*** Begin section ***

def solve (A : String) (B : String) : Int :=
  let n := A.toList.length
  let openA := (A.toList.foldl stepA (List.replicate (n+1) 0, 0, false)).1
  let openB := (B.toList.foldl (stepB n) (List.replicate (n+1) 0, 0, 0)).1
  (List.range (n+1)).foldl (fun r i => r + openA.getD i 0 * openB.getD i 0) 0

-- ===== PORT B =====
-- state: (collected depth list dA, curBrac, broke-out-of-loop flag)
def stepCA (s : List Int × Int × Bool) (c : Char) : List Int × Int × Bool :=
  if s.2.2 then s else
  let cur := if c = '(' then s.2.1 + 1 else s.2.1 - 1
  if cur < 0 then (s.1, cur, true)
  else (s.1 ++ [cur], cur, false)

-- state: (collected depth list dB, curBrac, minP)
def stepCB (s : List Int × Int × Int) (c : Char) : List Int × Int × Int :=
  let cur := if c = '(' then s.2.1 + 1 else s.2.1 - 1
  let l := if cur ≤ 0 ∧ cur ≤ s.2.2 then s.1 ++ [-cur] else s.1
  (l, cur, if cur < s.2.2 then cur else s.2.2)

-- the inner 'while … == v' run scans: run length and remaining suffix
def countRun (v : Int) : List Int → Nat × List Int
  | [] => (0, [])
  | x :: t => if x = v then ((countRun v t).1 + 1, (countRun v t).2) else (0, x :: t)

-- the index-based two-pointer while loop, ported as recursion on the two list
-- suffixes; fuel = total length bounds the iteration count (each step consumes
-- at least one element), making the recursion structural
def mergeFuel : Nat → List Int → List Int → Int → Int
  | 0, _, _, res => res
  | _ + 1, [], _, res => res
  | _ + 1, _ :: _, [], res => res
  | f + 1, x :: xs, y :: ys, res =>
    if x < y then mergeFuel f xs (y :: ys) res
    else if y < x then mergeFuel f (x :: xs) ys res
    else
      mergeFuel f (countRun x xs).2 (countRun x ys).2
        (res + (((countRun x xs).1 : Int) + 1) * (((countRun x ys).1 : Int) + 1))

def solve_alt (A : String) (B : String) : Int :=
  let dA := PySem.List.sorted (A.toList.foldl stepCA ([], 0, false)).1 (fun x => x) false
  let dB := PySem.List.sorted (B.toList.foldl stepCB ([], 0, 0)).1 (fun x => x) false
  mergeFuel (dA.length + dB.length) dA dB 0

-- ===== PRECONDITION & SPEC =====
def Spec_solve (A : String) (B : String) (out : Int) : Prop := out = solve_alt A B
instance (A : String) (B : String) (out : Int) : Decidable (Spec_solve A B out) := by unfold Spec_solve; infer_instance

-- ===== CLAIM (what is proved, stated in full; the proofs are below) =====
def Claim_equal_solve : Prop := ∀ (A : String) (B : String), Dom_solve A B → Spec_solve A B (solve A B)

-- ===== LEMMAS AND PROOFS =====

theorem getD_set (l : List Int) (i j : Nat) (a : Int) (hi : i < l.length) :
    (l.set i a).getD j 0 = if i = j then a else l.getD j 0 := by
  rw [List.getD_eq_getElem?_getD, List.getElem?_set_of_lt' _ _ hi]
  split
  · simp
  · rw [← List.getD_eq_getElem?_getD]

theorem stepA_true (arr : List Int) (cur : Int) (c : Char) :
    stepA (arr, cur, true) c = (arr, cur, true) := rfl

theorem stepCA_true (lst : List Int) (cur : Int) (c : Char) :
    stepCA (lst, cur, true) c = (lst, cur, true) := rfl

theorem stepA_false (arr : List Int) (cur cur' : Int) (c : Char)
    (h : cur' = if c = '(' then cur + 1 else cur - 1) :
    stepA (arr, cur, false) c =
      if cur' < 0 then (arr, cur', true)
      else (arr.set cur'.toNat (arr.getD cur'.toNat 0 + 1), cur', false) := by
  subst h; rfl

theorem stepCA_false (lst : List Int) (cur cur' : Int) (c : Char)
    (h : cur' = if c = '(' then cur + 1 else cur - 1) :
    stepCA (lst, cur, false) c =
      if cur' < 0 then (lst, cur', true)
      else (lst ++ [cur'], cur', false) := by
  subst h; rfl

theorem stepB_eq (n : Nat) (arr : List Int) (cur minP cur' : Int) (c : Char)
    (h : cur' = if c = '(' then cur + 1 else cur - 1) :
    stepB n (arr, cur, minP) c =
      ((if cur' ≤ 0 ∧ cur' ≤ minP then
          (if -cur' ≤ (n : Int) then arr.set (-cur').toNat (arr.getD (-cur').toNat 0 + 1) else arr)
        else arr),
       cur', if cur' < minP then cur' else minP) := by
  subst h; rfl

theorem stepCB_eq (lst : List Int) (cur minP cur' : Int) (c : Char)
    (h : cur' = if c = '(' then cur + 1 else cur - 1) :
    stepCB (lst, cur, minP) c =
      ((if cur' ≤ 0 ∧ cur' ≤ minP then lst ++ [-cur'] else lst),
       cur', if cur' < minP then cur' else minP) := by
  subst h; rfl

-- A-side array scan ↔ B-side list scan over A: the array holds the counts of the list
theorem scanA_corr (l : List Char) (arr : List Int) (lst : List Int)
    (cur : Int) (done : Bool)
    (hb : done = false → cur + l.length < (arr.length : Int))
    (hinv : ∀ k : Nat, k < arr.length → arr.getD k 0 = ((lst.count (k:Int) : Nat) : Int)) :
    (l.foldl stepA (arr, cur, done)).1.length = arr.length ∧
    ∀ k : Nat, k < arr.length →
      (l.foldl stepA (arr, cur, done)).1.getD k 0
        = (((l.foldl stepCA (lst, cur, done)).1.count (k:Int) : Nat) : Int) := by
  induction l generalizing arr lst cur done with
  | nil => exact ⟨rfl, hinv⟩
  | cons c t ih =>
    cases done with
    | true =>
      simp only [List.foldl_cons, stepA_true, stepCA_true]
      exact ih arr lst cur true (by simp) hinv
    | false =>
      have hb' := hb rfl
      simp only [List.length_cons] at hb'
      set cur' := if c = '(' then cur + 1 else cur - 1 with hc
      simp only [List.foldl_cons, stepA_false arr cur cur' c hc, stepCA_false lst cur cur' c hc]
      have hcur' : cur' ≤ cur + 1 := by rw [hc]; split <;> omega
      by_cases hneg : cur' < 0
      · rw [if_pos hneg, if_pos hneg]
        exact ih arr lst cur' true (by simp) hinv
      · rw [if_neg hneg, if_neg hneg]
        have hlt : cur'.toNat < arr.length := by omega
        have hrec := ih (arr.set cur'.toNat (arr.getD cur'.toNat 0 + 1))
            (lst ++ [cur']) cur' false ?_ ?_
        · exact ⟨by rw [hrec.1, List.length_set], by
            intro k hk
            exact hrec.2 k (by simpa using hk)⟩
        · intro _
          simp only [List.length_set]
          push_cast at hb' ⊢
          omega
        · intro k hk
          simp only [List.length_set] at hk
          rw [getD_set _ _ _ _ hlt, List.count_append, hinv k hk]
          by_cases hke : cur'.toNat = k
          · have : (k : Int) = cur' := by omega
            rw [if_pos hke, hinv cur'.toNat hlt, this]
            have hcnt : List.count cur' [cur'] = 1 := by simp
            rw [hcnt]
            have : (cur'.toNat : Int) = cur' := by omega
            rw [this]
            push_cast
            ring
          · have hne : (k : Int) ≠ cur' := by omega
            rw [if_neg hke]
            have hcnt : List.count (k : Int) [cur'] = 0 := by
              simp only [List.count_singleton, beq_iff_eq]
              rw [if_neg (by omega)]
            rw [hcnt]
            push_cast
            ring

*** End section ***

Only a number is expected here: how many lines above contain the word "String".

5